__Exercise objective__: Only one stretch of the data below is wanted: the lines from the one with "-- pv_equiv track=rewrite | github.com/usajosefernan-cmd/mvp1.2" through the one with "each '##' header.", repeated exactly.

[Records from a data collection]

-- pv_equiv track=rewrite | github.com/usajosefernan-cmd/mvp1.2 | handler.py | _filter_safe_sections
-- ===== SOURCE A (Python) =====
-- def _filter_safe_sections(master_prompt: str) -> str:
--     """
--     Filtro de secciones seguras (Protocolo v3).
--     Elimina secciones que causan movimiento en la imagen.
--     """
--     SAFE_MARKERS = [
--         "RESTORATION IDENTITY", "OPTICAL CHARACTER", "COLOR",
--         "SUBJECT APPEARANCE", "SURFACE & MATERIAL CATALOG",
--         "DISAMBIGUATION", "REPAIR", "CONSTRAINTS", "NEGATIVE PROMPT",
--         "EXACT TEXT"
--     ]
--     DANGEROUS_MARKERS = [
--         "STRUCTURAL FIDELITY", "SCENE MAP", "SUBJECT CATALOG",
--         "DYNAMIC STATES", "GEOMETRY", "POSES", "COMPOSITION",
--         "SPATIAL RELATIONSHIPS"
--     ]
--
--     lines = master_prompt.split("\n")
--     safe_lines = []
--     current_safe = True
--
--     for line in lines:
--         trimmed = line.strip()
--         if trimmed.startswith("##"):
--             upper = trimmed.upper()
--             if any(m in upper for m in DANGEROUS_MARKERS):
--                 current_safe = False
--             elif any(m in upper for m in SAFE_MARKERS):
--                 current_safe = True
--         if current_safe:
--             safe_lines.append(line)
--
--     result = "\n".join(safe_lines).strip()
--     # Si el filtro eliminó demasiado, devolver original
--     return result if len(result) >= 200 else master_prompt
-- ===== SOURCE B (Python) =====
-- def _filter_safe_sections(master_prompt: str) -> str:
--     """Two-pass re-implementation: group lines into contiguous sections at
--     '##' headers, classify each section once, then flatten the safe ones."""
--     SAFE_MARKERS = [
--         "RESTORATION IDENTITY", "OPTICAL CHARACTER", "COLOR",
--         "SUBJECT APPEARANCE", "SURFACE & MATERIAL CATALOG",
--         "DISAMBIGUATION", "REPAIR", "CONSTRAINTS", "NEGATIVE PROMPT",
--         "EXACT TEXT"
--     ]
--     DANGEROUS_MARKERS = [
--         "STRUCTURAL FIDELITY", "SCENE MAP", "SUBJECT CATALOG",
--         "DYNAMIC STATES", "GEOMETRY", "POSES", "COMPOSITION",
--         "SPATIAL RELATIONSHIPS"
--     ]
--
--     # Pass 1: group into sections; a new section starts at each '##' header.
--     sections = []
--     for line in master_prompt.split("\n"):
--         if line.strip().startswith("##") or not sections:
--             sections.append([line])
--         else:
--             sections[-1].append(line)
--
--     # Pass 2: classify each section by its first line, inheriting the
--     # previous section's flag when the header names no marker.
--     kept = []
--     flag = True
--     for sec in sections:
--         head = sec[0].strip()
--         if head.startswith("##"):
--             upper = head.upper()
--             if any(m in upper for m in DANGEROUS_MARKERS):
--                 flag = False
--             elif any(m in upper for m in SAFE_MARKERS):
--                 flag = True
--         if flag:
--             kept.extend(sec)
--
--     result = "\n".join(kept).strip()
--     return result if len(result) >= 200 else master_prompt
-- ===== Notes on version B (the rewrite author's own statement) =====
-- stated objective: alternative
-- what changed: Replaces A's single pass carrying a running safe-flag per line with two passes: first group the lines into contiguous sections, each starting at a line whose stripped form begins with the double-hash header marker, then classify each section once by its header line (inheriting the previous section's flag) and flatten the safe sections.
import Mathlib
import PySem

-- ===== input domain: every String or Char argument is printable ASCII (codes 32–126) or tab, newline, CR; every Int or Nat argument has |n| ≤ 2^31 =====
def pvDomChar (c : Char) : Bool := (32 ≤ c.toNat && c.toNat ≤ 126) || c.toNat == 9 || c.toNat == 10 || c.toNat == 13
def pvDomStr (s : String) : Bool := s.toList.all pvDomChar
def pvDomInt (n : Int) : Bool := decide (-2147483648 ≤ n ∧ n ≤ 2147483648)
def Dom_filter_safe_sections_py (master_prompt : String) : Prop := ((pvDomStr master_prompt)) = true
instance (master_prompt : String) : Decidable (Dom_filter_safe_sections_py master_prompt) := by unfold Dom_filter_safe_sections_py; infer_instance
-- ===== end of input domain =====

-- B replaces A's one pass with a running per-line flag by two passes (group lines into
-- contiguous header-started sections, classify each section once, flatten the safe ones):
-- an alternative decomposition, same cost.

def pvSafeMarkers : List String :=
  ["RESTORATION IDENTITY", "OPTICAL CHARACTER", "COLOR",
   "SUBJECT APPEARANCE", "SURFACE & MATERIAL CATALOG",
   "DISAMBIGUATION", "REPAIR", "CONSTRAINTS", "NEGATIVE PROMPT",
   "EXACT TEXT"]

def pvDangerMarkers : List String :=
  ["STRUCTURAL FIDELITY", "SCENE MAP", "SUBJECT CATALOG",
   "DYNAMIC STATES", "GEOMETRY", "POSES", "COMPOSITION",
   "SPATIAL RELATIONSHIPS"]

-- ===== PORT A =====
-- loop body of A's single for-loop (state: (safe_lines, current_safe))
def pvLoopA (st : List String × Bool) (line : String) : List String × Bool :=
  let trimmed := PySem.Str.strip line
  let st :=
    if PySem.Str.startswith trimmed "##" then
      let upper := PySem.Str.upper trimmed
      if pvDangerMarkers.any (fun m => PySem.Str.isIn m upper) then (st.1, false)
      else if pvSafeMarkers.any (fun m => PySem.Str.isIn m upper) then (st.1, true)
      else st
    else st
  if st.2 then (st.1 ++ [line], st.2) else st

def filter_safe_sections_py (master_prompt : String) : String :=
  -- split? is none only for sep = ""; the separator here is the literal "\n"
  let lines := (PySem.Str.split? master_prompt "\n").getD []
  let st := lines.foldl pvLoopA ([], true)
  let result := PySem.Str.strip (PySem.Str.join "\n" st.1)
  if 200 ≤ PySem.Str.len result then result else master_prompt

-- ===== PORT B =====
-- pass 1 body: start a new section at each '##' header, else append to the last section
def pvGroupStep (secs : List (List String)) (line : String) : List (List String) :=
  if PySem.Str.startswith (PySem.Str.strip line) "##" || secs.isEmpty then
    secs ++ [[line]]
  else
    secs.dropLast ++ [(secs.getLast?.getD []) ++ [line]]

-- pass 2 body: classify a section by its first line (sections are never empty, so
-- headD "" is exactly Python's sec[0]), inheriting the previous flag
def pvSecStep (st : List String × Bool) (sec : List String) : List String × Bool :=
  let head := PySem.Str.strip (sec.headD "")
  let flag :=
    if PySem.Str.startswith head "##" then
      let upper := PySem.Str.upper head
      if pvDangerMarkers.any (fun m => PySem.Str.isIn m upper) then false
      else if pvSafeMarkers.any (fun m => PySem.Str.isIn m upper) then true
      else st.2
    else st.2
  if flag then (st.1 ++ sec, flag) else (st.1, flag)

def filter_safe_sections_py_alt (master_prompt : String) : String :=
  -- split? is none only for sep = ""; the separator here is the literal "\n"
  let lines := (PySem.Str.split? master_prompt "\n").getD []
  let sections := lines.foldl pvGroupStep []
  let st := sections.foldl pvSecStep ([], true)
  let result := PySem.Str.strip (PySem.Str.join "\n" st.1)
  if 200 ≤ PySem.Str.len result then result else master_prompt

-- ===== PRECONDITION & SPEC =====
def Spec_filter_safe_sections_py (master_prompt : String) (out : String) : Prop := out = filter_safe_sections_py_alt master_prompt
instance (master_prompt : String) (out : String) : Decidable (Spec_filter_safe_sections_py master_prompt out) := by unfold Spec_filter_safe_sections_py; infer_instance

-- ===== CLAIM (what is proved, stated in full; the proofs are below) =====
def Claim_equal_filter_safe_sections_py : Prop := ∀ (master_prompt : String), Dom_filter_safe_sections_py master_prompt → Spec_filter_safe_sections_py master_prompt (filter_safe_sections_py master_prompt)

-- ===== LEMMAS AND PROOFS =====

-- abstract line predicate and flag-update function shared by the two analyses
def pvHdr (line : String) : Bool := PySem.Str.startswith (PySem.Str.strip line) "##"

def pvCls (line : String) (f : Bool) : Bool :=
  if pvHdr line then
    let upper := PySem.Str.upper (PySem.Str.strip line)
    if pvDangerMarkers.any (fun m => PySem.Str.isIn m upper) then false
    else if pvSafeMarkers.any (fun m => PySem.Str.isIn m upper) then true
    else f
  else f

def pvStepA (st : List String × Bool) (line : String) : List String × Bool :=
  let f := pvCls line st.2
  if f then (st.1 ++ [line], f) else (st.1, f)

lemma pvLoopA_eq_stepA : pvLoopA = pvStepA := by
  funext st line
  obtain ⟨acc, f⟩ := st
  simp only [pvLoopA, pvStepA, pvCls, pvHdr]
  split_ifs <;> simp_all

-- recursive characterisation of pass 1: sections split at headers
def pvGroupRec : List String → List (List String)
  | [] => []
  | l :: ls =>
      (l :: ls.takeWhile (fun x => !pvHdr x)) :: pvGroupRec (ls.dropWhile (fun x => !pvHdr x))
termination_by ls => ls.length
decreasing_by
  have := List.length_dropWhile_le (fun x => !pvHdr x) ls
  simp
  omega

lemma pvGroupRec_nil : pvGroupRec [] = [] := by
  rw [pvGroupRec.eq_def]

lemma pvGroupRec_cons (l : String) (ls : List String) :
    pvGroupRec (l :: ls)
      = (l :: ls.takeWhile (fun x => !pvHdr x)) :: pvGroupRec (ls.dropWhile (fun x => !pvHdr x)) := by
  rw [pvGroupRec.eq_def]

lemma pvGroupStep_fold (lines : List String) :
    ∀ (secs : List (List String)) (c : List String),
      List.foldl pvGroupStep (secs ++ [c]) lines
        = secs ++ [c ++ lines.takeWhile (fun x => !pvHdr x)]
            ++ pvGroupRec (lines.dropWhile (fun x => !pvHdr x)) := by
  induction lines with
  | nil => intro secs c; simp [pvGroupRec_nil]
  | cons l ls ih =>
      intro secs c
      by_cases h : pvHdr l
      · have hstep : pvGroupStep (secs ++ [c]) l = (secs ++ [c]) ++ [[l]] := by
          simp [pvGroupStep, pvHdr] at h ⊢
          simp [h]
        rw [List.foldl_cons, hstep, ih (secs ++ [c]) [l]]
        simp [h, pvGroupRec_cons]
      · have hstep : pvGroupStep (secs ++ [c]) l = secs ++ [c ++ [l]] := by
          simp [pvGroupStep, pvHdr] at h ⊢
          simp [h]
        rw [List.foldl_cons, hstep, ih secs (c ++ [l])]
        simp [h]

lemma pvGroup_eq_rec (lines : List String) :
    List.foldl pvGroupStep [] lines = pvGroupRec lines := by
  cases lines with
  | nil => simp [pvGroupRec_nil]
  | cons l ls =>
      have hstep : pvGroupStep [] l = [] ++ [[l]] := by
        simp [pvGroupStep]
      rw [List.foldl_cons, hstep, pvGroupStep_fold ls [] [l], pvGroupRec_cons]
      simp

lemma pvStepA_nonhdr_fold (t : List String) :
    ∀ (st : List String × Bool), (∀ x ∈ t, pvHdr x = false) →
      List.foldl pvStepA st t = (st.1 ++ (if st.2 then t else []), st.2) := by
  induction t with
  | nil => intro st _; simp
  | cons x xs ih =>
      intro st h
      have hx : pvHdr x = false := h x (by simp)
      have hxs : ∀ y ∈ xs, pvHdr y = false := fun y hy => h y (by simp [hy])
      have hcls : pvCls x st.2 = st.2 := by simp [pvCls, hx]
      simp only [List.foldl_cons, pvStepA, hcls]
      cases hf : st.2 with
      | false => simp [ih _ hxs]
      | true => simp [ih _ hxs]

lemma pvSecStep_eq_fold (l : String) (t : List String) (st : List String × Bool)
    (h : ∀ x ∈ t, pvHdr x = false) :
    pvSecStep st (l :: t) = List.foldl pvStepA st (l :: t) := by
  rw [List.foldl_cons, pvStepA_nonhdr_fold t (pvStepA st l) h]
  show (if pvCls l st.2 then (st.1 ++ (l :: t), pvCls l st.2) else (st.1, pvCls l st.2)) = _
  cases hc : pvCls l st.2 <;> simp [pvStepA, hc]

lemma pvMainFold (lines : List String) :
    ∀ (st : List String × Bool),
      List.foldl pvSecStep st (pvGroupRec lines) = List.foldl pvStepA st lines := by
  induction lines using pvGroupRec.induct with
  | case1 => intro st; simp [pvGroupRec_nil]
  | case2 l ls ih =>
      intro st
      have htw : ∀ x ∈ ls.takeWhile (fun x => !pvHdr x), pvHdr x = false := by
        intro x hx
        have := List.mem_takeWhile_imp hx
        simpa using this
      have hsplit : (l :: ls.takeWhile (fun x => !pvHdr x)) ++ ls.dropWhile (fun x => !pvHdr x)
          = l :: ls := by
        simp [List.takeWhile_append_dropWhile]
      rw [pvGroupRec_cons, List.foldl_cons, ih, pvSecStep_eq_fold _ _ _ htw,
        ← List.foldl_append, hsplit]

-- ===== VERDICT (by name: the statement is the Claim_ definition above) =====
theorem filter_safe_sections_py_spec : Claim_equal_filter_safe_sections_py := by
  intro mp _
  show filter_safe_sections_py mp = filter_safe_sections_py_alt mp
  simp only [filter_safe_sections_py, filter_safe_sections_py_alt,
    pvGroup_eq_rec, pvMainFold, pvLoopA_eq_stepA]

--

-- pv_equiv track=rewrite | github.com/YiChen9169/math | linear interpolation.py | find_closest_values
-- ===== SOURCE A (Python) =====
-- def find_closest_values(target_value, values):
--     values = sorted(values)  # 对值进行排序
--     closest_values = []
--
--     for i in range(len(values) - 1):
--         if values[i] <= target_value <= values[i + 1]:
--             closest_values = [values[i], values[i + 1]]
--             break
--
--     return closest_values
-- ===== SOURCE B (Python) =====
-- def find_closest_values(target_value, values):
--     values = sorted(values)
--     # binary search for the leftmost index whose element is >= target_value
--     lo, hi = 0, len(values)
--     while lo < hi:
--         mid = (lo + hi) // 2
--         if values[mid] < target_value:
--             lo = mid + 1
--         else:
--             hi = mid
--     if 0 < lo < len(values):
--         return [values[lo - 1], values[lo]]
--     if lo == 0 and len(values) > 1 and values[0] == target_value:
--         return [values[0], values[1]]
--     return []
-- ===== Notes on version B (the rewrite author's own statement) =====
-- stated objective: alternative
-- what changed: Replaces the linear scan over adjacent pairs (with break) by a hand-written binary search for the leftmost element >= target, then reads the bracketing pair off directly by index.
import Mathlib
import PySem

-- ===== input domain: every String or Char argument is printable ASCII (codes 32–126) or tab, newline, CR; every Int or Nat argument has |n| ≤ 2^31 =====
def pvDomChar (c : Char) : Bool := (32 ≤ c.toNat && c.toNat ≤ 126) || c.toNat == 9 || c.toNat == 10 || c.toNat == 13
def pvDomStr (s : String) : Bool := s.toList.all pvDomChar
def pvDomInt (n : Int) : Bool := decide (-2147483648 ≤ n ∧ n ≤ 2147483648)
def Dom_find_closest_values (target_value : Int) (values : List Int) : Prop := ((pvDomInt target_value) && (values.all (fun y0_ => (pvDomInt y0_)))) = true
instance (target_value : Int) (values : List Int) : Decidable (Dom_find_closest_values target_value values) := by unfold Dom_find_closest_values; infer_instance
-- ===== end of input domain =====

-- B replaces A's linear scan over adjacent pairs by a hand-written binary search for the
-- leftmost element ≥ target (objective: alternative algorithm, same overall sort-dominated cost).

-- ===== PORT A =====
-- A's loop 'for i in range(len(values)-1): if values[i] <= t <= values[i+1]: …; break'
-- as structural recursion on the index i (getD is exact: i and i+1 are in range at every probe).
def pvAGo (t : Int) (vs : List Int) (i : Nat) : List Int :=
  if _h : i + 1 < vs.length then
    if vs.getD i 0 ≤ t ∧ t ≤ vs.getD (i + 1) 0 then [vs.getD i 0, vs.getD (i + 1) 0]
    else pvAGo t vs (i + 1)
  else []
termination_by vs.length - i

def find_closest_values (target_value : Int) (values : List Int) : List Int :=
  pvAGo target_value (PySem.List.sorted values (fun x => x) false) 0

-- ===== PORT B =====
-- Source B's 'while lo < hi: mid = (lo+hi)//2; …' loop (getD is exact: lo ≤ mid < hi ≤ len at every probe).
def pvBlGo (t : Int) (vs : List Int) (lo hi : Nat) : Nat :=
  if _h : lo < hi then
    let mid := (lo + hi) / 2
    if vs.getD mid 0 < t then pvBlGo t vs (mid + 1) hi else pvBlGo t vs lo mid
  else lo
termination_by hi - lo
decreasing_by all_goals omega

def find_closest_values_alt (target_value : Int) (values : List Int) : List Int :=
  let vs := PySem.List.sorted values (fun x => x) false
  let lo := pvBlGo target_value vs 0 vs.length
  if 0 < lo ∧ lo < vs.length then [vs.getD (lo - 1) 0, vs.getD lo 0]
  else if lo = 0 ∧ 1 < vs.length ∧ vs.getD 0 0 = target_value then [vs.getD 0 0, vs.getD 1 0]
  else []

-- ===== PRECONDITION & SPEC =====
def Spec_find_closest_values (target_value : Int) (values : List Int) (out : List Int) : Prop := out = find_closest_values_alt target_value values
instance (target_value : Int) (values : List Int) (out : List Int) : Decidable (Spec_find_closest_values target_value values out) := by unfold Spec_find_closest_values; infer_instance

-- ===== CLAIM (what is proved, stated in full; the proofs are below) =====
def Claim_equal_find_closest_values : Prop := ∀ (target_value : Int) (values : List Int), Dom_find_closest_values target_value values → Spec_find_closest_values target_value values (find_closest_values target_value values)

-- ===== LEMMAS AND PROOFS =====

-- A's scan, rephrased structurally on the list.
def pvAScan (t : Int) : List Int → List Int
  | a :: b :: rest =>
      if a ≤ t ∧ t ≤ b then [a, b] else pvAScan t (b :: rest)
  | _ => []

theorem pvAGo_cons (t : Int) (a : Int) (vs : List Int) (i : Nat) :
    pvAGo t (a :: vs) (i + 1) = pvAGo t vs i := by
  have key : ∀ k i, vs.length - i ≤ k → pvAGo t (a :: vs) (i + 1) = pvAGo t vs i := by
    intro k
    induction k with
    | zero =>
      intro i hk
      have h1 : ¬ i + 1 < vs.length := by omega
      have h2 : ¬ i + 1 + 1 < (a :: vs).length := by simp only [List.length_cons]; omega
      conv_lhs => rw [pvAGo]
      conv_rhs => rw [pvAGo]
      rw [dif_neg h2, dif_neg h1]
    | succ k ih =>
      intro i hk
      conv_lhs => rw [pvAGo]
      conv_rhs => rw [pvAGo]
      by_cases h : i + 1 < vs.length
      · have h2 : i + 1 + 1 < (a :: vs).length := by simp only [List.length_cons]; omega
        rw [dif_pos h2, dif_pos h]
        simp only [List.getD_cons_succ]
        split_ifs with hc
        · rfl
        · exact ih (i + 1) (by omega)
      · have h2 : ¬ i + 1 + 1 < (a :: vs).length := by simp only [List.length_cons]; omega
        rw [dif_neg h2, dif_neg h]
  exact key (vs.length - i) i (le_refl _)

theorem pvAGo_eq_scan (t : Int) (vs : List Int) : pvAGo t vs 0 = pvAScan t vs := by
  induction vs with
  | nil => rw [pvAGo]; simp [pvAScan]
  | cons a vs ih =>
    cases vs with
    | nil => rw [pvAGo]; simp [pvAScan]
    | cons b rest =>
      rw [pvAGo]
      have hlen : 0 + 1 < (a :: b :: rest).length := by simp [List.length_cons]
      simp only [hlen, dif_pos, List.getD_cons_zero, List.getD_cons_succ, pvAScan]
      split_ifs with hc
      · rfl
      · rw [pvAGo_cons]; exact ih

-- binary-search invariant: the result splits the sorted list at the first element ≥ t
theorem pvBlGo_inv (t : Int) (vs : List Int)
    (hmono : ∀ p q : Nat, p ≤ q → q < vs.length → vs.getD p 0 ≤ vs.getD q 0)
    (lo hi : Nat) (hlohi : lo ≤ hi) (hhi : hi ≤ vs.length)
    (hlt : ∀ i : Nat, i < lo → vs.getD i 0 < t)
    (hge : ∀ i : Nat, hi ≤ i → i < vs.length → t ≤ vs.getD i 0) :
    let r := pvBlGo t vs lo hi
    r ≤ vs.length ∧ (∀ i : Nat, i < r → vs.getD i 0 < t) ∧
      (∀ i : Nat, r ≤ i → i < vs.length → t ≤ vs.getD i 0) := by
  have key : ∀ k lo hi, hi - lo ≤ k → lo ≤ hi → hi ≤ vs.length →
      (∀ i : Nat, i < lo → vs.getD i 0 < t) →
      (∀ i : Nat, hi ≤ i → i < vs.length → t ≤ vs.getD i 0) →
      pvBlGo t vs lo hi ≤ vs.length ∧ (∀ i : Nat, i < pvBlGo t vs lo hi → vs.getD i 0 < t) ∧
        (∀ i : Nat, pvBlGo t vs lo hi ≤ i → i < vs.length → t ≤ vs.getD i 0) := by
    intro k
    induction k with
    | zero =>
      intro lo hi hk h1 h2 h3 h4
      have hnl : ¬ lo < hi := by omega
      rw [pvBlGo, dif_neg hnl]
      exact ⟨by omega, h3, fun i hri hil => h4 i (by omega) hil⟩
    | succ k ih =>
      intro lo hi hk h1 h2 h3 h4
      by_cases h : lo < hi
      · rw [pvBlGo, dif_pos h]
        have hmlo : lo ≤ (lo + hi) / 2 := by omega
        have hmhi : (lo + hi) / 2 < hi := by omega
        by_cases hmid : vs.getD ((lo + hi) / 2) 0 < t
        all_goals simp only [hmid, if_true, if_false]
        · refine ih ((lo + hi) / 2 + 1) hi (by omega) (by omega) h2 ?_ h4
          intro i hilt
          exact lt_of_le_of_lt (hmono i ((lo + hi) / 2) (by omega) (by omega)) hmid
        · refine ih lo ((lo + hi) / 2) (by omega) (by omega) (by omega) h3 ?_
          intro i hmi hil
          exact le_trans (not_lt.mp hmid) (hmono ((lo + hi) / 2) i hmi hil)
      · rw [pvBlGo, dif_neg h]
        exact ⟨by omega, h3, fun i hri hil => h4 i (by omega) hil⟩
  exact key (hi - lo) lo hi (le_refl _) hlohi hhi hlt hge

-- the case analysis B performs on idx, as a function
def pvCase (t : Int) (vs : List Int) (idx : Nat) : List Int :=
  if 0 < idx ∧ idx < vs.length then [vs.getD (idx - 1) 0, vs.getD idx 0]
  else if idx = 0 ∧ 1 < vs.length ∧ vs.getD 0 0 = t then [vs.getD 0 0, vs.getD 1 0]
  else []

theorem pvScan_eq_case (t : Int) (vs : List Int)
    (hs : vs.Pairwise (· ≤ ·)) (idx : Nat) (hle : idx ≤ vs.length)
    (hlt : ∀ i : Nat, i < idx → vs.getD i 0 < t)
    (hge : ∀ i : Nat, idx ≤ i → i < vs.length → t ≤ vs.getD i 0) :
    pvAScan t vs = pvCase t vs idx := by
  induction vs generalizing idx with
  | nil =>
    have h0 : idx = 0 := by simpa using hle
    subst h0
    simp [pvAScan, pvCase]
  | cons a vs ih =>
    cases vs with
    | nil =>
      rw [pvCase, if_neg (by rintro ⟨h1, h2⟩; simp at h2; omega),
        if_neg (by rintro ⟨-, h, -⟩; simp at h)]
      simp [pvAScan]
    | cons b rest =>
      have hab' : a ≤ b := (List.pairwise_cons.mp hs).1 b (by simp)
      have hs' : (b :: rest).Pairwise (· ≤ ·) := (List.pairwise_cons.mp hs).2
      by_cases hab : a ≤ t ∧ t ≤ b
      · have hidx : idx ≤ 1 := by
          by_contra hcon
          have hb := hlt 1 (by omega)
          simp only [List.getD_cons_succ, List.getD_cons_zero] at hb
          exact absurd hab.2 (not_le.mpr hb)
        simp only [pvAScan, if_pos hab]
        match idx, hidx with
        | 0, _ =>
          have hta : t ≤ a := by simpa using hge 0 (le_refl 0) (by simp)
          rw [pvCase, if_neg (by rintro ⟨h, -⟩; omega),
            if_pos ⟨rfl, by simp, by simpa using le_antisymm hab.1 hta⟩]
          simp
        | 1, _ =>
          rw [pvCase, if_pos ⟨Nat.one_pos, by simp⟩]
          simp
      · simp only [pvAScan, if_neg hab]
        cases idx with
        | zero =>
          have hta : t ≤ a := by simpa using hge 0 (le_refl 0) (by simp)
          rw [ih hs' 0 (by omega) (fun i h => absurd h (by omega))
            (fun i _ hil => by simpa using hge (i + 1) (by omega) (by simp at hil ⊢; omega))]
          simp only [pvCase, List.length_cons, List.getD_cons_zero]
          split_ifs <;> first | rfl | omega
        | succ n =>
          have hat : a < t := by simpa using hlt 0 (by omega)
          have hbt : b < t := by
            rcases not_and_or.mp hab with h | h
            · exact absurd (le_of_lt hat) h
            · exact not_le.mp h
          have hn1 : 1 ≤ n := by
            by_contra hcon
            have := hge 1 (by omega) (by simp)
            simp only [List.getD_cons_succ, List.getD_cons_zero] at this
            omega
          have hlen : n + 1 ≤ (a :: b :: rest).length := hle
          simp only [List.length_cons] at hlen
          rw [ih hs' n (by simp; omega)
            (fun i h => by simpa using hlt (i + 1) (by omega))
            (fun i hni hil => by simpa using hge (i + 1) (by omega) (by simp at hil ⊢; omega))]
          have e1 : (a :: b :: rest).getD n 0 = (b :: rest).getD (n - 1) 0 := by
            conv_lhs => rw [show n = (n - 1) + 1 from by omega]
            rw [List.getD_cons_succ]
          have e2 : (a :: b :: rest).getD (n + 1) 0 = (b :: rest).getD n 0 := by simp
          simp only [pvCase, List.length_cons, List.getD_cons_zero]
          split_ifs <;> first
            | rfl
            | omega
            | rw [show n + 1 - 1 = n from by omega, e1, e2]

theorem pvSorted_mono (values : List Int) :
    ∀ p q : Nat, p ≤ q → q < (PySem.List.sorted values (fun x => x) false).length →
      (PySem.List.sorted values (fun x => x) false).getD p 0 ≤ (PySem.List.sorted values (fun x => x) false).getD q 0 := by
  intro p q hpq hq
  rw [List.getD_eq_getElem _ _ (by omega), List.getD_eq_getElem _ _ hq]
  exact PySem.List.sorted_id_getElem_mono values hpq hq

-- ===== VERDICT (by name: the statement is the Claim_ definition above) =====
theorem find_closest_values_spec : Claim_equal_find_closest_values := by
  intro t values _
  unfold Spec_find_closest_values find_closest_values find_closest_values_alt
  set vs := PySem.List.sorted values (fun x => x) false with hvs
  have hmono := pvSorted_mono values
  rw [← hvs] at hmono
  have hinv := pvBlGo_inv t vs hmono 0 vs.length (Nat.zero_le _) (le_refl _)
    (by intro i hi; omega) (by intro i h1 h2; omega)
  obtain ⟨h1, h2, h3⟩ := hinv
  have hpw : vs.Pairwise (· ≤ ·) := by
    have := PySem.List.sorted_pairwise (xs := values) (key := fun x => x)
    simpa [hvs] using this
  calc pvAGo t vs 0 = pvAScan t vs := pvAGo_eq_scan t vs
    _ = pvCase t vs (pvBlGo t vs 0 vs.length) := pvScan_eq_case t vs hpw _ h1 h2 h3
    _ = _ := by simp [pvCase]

__Your solution__:
-- pv_equiv track=rewrite | github.com/usajosefernan-cmd/mvp1.2 | handler.py | _filter_safe_sections
-- ===== SOURCE A (Python) =====
-- def _filter_safe_sections(master_prompt: str) -> str:
--     """
--     Filtro de secciones seguras (Protocolo v3).
--     Elimina secciones que causan movimiento en la imagen.
--     """
--     SAFE_MARKERS = [
--         "RESTORATION IDENTITY", "OPTICAL CHARACTER", "COLOR",
--         "SUBJECT APPEARANCE", "SURFACE & MATERIAL CATALOG",
--         "DISAMBIGUATION", "REPAIR", "CONSTRAINTS", "NEGATIVE PROMPT",
--         "EXACT TEXT"
--     ]
--     DANGEROUS_MARKERS = [
--         "STRUCTURAL FIDELITY", "SCENE MAP", "SUBJECT CATALOG",
--         "DYNAMIC STATES", "GEOMETRY", "POSES", "COMPOSITION",
--         "SPATIAL RELATIONSHIPS"
--     ]
--
--     lines = master_prompt.split("\n")
--     safe_lines = []
--     current_safe = True
--
--     for line in lines:
--         trimmed = line.strip()
--         if trimmed.startswith("##"):
--             upper = trimmed.upper()
--             if any(m in upper for m in DANGEROUS_MARKERS):
--                 current_safe = False
--             elif any(m in upper for m in SAFE_MARKERS):
--                 current_safe = True
--         if current_safe:
--             safe_lines.append(line)
--
--     result = "\n".join(safe_lines).strip()
--     # Si el filtro eliminó demasiado, devolver original
--     return result if len(result) >= 200 else master_prompt
-- ===== SOURCE B (Python) =====
-- def _filter_safe_sections(master_prompt: str) -> str:
--     """Two-pass re-implementation: group lines into contiguous sections at
--     '##' headers, classify each section once, then flatten the safe ones."""
--     SAFE_MARKERS = [
--         "RESTORATION IDENTITY", "OPTICAL CHARACTER", "COLOR",
--         "SUBJECT APPEARANCE", "SURFACE & MATERIAL CATALOG",
--         "DISAMBIGUATION", "REPAIR", "CONSTRAINTS", "NEGATIVE PROMPT",
--         "EXACT TEXT"
--     ]
--     DANGEROUS_MARKERS = [
--         "STRUCTURAL FIDELITY", "SCENE MAP", "SUBJECT CATALOG",
--         "DYNAMIC STATES", "GEOMETRY", "POSES", "COMPOSITION",
--         "SPATIAL RELATIONSHIPS"
--     ]
--
--     # Pass 1: group into sections; a new section starts at each '##' header.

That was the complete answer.